Anyway, Last House on the Beach falls into Day of the Woman category of the "men have their way with innocent women only to have the tables turned on them by the end" genre in that it has no reason to exist beyond its ability to disgust. The ending, aka the comeuppance, feels tacked on at the last minute of filming (much like the ending of House on the Edge of the Park). There's no natural progression. We got an hour plus of women being harassed, terrorized, violated, beaten, stabbed, tortured, penetrated with canes, etc. It's all shot tastefully of course. We got the aforementioned slow motion. The director (from what I can remember) made a conscious effort not to show the naughty parts during any of the assaults. I guess for fear of titillating his perverted audience. Doesn't matter. We know what's going on. And then there's the one scene where Ralph Malph approaches a helplessly bound girl with his phallic cane. This shot was so "awesome" that the director chose to show it twice! Yes, you guessed it. In slow-mo!

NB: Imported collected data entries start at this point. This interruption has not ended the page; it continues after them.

-- pv_equiv track=rewrite | github.com/Redieet/first | 2533-bitwise-xor-of-all-pairings/bitwise-xor-of-all-pairings.py | xorAllNums
-- ===== SOURCE A (Python) =====
-- def xorAllNums(nums1: list[int], nums2: list[int]) -> int:
--     """
--     Calculate the bitwise XOR of all pairings between elements of nums1 and nums2.
--
--     Args:
--     nums1: List[int] - First list of non-negative integers.
--     nums2: List[int] - Second list of non-negative integers.
--
--     Returns:
--     int - The XOR of all pairings between nums1 and nums2.
--     """
--     # Initialize XOR values for nums1 and nums2
--     xor_nums1 = 0
--     xor_nums2 = 0
--
--     # Calculate the XOR of all elements in nums1
--     for num in nums1:
--         xor_nums1 ^= num
--
--     # Calculate the XOR of all elements in nums2
--     for num in nums2:
--         xor_nums2 ^= num
--
--     # Determine the size of nums1 and nums2
--     len1, len2 = len(nums1), len(nums2)
--
--     # The total XOR will depend on the parity (odd/even) of the lengths of nums1 and nums2
--     result = 0
--
--     # If nums2 contributes odd times to the result, include xor_nums1
--     if len2 % 2 == 1:
--         result ^= xor_nums1
--
--     # If nums1 contributes odd times to the result, include xor_nums2
--     if len1 % 2 == 1:
--         result ^= xor_nums2
--
--     return result
-- ===== SOURCE B (Python) =====
-- def xorAllNums(nums1: list[int], nums2: list[int]) -> int:
--     result = 0
--     for a in nums1:
--         for b in nums2:
--             result ^= a ^ b
--     return result
-- ===== Notes on version B (the rewrite author's own statement) =====
-- stated objective: alternative
-- what changed: B computes the XOR over all actual cross-pairings with a direct nested loop (result ^= a ^ b), instead of A's parity-based closed form using per-list XORs and length parities.
import Mathlib
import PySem

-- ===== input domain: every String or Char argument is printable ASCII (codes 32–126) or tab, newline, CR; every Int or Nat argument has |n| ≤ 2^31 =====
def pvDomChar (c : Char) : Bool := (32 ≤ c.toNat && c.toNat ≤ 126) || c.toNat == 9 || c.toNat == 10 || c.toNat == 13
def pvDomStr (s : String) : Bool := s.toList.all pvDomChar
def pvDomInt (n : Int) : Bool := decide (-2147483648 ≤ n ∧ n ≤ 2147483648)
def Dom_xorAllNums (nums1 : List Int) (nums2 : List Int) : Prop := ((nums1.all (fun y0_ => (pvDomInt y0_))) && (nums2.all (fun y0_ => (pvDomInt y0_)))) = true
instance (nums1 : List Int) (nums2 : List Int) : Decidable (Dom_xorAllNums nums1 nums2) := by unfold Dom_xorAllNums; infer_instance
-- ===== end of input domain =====

-- B replaces A's parity closed form by the direct nested-loop XOR over all cross-pairings (alternative decomposition, not faster).


-- ===== PORT A =====
-- per-list XORs, then include each according to the parity of the other list's length
def xorAllNums (nums1 : List Int) (nums2 : List Int) : Int :=
  let xor_nums1 := nums1.foldl (fun acc num => PySem.Int.bxor acc num) 0
  let xor_nums2 := nums2.foldl (fun acc num => PySem.Int.bxor acc num) 0
  let len1 := nums1.length
  let len2 := nums2.length
  let result : Int := 0
  let result := if len2 % 2 = 1 then PySem.Int.bxor result xor_nums1 else result
  let result := if len1 % 2 = 1 then PySem.Int.bxor result xor_nums2 else result
  result

-- ===== PORT B =====
-- direct nested loop: result ^= a ^ b for every pairing
def xorAllNums_alt (nums1 : List Int) (nums2 : List Int) : Int :=
  nums1.foldl
    (fun result a =>
      nums2.foldl (fun result b => PySem.Int.bxor result (PySem.Int.bxor a b)) result)
    0

-- ===== PRECONDITION & SPEC =====
def Spec_xorAllNums (nums1 : List Int) (nums2 : List Int) (out : Int) : Prop := out = xorAllNums_alt nums1 nums2
instance (nums1 : List Int) (nums2 : List Int) (out : Int) : Decidable (Spec_xorAllNums nums1 nums2 out) := by unfold Spec_xorAllNums; infer_instance

-- ===== CLAIM (what is proved, stated in full; the proofs are below) =====
def Claim_equal_xorAllNums : Prop := ∀ (nums1 : List Int) (nums2 : List Int), Dom_xorAllNums nums1 nums2 → Spec_xorAllNums nums1 nums2 (xorAllNums nums1 nums2)

-- ===== LEMMAS AND PROOFS =====

theorem bxor_eq_xor (a b : Int) : PySem.Int.bxor a b = Int.xor a b := by
  rcases a with m | m <;> rcases b with n | n <;>
    simp [PySem.Int.bxor, Int.xor, Int.negSucc_eq] <;> omega

theorem xor_zero_right (a : Int) : Int.xor a 0 = a := by
  rcases a with m | m <;> simp [Int.xor]

theorem xor_zero_left (a : Int) : Int.xor 0 a = a := by
  rcases a with m | m <;> simp [Int.xor]

theorem xor_self' (a : Int) : Int.xor a a = 0 := by
  rcases a with m | m <;> simp [Int.xor]

theorem xor_comm' (a b : Int) : Int.xor a b = Int.xor b a := by
  rcases a with m | m <;> rcases b with n | n <;> simp [Int.xor, Nat.xor_comm]

theorem xor_assoc' (a b c : Int) : Int.xor (Int.xor a b) c = Int.xor a (Int.xor b c) := by
  rcases a with m | m <;> rcases b with n | n <;> rcases c with k | k <;>
    simp [Int.xor, Nat.xor_assoc]

theorem xor_cancel_left (a b : Int) : Int.xor a (Int.xor a b) = b := by
  rw [← xor_assoc', xor_self', xor_zero_left]

theorem xor_left_comm' (a b c : Int) : Int.xor a (Int.xor b c) = Int.xor b (Int.xor a c) := by
  rw [← xor_assoc', xor_comm' a b, xor_assoc']

-- pulling the accumulator out of a plain xor fold
theorem foldl_xor_acc (l : List Int) (r : Int) :
    l.foldl Int.xor r = Int.xor r (l.foldl Int.xor 0) := by
  induction l generalizing r with
  | nil => simp [xor_zero_right]
  | cons a t ih =>
    simp only [List.foldl_cons]
    rw [ih (Int.xor r a), ih (Int.xor 0 a), xor_zero_left, xor_assoc']

-- inner loop of B: each b contributes (a xor b); a is contributed once per element of l
theorem inner_loop (a : Int) (l : List Int) (r : Int) :
    l.foldl (fun r b => Int.xor r (Int.xor a b)) r =
      Int.xor r (Int.xor (if l.length % 2 = 1 then a else 0) (l.foldl Int.xor 0)) := by
  induction l generalizing r with
  | nil => simp [xor_zero_right]
  | cons b t ih =>
    simp only [List.foldl_cons, List.length_cons]
    rw [ih, xor_zero_left, foldl_xor_acc t b]
    rcases Nat.mod_two_eq_zero_or_one t.length with h | h
    · have h' : (t.length + 1) % 2 = 1 := by omega
      simp [h, h', xor_assoc', xor_left_comm', xor_comm', xor_self', xor_cancel_left, xor_zero_left,
        xor_zero_right]
    · have h' : (t.length + 1) % 2 = 0 := by omega
      simp [h, h', xor_assoc', xor_left_comm', xor_comm', xor_self', xor_cancel_left, xor_zero_left,
        xor_zero_right]

-- outer loop of B when nums2's length is odd: step is r ↦ r ^ (a ^ X)
theorem outer_odd (X : Int) (l : List Int) (r : Int) :
    l.foldl (fun r a => Int.xor r (Int.xor a X)) r =
      Int.xor r (Int.xor (l.foldl Int.xor 0) (if l.length % 2 = 1 then X else 0)) := by
  induction l generalizing r with
  | nil => simp [xor_zero_right]
  | cons a t ih =>
    simp only [List.foldl_cons, List.length_cons]
    rw [ih, xor_zero_left, foldl_xor_acc t a]
    rcases Nat.mod_two_eq_zero_or_one t.length with h | h
    · have h' : (t.length + 1) % 2 = 1 := by omega
      simp [h, h', xor_assoc', xor_left_comm', xor_comm', xor_self', xor_cancel_left, xor_zero_left,
        xor_zero_right]
    · have h' : (t.length + 1) % 2 = 0 := by omega
      simp [h, h', xor_assoc', xor_left_comm', xor_comm', xor_self', xor_cancel_left, xor_zero_left,
        xor_zero_right]

-- outer loop of B when nums2's length is even: step is r ↦ r ^ X
theorem outer_even (X : Int) (l : List Int) (r : Int) :
    l.foldl (fun r _ => Int.xor r X) r =
      Int.xor r (if l.length % 2 = 1 then X else 0) := by
  induction l generalizing r with
  | nil => simp [xor_zero_right]
  | cons a t ih =>
    simp only [List.foldl_cons, List.length_cons]
    rw [ih]
    rcases Nat.mod_two_eq_zero_or_one t.length with h | h
    · have h' : (t.length + 1) % 2 = 1 := by omega
      simp [h, h', xor_assoc', xor_left_comm', xor_comm', xor_self', xor_cancel_left, xor_zero_left,
        xor_zero_right]
    · have h' : (t.length + 1) % 2 = 0 := by omega
      simp [h, h', xor_assoc', xor_left_comm', xor_comm', xor_self', xor_cancel_left, xor_zero_left,
        xor_zero_right]

-- ===== VERDICT (by name: the statement is the Claim_ definition above) =====
theorem xorAllNums_spec : Claim_equal_xorAllNums := by
  intro nums1 nums2 _
  unfold Spec_xorAllNums xorAllNums xorAllNums_alt
  simp only [bxor_eq_xor]
  have hinner :
      (fun (result a : Int) =>
          nums2.foldl (fun result b => Int.xor result (Int.xor a b)) result) =
        fun result a =>
          Int.xor result (Int.xor (if nums2.length % 2 = 1 then a else 0)
            (nums2.foldl Int.xor 0)) := by
    funext r a
    exact inner_loop a nums2 r
  rw [hinner]
  rcases Nat.mod_two_eq_zero_or_one nums2.length with h2 | h2 <;>
    simp only [h2] <;>
    rcases Nat.mod_two_eq_zero_or_one nums1.length with h1 | h1
  · -- both even
    simp only [if_neg (by omega : ¬ (0:Nat) = 1)]
    rw [show (fun (r a : Int) => Int.xor r (Int.xor 0 (nums2.foldl Int.xor 0))) =
        fun (r : Int) (_ : Int) => Int.xor r (Int.xor 0 (nums2.foldl Int.xor 0)) from rfl,
      outer_even]
    simp [h1, h2, xor_zero_left]
  · -- len2 even, len1 odd
    simp only [if_neg (by omega : ¬ (0:Nat) = 1)]
    rw [show (fun (r a : Int) => Int.xor r (Int.xor 0 (nums2.foldl Int.xor 0))) =
        fun (r : Int) (_ : Int) => Int.xor r (Int.xor 0 (nums2.foldl Int.xor 0)) from rfl,
      outer_even]
    simp [h1, h2, xor_zero_left]
  · -- len2 odd, len1 even
    simp only [if_true]
    rw [show (fun (r a : Int) => Int.xor r (Int.xor a (nums2.foldl Int.xor 0))) =
        fun (r a : Int) => Int.xor r (Int.xor a (nums2.foldl Int.xor 0)) from rfl,
      outer_odd]
    simp [h1, h2, xor_zero_left, xor_zero_right]
  · -- both odd
    simp only [if_true]
    rw [outer_odd]
    simp [h1, h2, xor_zero_left, xor_zero_right]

For an exciting climax, we got the nun (trained as a nurse) doing the proverbial ol' "turning of the tables" and poisoning the wounded guy and blowing another guy's head off with the wounded, now dead, guy's gun. And so, it all comes down to a brief sequence pitting the Stockholm sufferer against our lovable rapist, Aldo. Are the girls justified in their vengeance? Of course. No question. Does the audience feel satisfied? Of course not. We're still hung up on all the torturing and, you know, the violating. Other than all the negative shit I just mentioned, Last House On the Beach is a borderline passable entertainment. Mainly because, once you take that shit out you got about five minutes of movie.
*For the record, I think Hitch-Hike and, in particular, Night Train Murders are pretty great pictures precisely because the rape isn't the point. They're both shocking, brutal and, yes, borderline misogynistic, but, like Last House on the Left, they place the characters (and the audience) in situations involving fairly heady moral quandaries.